(TASK)
Work through the records below and copy every line that includes "modify".

(RECORDED INFORMATION)
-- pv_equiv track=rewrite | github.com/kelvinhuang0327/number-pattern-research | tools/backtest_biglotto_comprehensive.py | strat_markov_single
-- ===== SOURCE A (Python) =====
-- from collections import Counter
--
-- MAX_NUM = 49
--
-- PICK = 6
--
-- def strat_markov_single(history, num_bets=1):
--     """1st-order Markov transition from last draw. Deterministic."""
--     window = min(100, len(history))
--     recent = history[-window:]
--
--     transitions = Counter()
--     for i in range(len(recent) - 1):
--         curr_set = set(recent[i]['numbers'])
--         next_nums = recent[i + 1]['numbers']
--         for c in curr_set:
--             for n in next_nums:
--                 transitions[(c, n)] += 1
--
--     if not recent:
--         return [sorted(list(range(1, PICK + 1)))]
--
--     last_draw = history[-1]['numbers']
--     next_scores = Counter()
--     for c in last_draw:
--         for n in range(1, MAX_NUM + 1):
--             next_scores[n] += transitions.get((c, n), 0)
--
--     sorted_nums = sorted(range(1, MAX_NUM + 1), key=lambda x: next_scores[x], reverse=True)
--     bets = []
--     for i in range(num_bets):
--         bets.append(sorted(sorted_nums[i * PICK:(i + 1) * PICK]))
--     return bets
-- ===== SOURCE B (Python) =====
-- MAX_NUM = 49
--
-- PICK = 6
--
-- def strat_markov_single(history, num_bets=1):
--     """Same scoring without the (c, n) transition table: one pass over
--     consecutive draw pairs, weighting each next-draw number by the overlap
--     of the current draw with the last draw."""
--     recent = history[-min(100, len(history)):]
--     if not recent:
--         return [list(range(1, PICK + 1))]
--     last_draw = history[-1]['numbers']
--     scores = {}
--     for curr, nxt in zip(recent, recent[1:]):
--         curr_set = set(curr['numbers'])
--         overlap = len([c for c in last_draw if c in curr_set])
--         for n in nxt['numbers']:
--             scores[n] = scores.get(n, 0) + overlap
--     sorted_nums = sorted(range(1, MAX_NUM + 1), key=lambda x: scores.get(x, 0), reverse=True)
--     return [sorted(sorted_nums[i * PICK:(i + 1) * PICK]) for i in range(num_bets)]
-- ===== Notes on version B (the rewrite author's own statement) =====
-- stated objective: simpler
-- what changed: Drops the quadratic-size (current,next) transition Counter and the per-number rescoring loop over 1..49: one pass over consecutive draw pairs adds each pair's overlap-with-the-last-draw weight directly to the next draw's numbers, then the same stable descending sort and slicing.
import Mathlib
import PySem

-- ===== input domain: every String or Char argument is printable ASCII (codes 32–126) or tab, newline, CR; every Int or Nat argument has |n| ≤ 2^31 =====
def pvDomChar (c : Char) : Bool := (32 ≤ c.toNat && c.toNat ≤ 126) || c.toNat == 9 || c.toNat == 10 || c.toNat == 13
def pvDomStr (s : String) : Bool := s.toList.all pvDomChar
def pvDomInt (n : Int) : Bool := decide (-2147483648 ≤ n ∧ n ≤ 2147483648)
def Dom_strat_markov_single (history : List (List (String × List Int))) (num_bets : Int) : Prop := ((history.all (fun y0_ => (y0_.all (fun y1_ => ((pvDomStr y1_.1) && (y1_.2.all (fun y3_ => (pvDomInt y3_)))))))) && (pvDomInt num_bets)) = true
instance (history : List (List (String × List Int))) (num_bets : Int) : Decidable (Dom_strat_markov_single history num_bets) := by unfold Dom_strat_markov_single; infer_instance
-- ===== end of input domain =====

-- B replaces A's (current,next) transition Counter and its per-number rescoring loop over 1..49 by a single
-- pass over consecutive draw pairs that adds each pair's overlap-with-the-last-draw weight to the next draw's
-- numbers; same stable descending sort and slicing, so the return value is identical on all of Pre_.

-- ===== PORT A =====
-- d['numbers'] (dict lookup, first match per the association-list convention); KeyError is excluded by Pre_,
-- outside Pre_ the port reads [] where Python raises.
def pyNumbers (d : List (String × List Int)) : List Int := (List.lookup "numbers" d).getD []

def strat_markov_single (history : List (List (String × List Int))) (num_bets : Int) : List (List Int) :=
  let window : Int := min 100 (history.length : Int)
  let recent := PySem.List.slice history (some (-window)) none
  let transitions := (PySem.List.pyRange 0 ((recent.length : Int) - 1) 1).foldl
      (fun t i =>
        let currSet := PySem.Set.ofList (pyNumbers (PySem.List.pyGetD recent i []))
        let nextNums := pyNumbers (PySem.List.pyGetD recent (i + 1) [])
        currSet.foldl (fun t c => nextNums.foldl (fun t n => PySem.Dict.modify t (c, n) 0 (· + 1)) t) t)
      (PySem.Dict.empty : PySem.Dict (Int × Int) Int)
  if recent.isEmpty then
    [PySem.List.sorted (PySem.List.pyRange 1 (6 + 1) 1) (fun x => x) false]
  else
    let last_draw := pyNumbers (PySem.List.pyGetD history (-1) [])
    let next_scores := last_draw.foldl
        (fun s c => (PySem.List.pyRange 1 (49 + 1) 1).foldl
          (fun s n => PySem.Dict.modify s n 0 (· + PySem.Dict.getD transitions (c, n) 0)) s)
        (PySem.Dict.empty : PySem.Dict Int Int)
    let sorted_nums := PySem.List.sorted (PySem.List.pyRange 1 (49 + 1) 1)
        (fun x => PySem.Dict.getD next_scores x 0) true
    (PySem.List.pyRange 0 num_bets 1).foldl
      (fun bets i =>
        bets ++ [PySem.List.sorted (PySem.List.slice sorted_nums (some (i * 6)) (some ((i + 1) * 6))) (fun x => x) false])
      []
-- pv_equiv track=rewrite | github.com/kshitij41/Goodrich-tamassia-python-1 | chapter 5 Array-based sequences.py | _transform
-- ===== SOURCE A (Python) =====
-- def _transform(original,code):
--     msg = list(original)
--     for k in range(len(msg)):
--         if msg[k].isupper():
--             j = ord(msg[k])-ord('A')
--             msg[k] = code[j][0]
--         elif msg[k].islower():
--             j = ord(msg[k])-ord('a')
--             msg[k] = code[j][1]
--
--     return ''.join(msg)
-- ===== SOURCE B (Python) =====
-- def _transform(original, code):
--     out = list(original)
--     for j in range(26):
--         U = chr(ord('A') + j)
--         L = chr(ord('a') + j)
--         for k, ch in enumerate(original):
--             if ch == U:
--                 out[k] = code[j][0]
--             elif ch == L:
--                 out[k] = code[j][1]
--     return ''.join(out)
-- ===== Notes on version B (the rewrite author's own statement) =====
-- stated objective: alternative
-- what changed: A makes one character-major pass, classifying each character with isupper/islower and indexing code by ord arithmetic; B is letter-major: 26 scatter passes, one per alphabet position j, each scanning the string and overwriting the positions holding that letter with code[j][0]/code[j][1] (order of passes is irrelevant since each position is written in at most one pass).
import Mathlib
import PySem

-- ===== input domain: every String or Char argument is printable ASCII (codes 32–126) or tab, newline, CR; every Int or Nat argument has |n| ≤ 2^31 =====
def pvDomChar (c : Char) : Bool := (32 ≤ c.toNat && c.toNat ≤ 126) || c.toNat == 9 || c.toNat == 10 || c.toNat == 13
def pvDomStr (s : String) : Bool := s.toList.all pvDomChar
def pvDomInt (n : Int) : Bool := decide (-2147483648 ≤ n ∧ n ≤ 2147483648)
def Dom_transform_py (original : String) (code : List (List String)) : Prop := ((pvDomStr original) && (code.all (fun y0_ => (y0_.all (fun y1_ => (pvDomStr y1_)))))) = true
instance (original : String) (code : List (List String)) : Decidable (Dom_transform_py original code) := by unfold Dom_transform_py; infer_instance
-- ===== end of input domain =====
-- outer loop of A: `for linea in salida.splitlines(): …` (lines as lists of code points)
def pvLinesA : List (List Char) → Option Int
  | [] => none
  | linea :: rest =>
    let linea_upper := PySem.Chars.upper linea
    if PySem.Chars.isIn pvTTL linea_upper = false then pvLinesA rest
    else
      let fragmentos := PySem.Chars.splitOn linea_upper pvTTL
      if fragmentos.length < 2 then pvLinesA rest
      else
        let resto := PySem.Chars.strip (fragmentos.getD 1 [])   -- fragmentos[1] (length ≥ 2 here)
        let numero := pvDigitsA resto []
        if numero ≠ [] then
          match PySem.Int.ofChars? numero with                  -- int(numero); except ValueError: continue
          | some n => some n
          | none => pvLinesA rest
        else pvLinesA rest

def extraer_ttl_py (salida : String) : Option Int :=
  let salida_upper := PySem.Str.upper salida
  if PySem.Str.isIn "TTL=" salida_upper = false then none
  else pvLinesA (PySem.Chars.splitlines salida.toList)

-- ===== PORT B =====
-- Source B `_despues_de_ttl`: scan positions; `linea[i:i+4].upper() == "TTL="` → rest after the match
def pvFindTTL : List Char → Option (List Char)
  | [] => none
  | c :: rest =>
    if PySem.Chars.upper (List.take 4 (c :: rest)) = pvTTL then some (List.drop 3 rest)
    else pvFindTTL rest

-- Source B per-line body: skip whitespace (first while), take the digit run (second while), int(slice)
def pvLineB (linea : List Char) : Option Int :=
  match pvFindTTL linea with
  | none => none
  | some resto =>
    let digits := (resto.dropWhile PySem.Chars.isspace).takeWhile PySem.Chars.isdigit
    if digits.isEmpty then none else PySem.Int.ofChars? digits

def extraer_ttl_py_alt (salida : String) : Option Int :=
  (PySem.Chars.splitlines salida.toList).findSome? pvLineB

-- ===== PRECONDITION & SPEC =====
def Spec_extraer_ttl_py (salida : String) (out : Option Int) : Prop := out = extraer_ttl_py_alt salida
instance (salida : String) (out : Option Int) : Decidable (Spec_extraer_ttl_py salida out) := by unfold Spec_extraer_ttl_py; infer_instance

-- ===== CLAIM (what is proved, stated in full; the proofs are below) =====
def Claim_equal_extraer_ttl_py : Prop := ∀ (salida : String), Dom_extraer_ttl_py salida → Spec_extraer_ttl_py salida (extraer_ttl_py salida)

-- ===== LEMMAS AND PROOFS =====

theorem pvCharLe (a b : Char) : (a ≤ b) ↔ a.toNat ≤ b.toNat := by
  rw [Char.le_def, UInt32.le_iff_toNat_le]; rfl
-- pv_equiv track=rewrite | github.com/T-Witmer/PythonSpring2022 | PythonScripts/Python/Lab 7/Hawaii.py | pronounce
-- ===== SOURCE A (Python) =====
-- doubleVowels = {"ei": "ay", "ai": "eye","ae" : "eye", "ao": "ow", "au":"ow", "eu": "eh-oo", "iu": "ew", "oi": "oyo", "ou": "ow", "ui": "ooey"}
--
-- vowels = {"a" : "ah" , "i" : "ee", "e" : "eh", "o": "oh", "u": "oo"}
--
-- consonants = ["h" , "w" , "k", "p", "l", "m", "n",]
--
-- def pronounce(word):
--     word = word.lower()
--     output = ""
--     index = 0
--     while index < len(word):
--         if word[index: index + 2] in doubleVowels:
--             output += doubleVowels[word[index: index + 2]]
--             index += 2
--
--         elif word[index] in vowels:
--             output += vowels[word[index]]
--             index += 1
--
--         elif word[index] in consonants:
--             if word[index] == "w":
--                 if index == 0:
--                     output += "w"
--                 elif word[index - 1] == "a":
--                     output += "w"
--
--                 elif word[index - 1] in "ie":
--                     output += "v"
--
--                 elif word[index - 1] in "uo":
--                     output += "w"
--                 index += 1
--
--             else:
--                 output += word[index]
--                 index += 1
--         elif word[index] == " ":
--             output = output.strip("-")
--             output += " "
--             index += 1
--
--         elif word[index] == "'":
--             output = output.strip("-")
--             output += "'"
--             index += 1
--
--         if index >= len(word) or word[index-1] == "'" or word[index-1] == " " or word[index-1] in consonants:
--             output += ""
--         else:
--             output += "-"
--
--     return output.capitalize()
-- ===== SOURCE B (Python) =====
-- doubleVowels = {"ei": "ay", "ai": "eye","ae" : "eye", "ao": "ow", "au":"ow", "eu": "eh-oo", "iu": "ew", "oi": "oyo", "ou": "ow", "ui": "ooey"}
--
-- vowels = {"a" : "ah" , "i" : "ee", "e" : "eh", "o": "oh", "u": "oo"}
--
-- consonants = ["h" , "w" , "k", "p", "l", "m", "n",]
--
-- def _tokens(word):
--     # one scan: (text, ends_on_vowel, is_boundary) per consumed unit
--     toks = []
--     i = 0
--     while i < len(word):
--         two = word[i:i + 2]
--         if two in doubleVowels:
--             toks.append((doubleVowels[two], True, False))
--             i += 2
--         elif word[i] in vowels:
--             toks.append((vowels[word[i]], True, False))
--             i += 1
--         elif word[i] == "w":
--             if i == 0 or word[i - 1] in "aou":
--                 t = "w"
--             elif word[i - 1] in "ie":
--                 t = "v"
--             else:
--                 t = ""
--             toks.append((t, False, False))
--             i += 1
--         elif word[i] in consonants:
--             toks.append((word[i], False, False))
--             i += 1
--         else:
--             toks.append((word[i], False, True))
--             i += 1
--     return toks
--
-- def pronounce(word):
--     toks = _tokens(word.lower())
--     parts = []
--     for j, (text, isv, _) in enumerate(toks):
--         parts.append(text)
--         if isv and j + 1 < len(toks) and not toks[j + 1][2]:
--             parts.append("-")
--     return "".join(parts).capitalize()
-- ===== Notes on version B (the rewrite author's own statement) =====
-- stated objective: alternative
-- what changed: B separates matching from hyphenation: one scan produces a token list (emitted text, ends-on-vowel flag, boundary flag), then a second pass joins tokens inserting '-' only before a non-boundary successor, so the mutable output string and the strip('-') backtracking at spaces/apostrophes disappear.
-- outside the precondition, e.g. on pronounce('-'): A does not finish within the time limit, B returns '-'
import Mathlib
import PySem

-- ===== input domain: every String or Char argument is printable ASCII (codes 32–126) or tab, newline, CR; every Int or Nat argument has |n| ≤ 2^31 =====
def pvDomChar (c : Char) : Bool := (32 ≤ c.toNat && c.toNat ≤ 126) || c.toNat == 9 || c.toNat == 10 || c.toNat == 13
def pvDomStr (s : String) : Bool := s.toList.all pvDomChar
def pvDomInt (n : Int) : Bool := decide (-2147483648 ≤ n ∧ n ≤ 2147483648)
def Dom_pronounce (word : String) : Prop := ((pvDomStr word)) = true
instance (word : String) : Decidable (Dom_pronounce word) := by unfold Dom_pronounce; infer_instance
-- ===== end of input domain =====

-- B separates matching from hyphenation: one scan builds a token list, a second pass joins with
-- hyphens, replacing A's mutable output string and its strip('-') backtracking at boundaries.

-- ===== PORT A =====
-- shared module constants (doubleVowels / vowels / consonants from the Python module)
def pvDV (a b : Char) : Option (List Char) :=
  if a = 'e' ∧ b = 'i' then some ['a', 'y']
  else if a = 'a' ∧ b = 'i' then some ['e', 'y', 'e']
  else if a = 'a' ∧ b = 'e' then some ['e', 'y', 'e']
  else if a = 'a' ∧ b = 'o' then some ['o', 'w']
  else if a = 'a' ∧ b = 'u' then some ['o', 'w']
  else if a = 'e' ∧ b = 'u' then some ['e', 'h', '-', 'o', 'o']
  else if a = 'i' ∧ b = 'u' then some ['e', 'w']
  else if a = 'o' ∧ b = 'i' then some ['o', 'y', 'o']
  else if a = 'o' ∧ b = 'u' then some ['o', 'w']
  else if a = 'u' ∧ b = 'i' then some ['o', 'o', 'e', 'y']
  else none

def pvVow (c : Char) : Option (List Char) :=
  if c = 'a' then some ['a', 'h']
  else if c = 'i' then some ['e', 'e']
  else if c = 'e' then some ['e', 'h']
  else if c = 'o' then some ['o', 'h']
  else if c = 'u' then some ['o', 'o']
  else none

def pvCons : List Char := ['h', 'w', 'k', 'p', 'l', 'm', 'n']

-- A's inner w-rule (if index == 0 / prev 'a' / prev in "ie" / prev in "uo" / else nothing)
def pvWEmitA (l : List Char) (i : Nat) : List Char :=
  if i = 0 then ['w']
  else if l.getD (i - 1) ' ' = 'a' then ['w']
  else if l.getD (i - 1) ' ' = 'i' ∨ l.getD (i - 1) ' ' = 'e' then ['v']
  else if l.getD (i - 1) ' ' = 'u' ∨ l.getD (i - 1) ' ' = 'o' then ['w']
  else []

(TASK RESULT)
        currSet.foldl (fun t c => nextNums.foldl (fun t n => PySem.Dict.modify t (c, n) 0 (· + 1)) t) t)
          (fun s n => PySem.Dict.modify s n 0 (· + PySem.Dict.getD transitions (c, n) 0)) s)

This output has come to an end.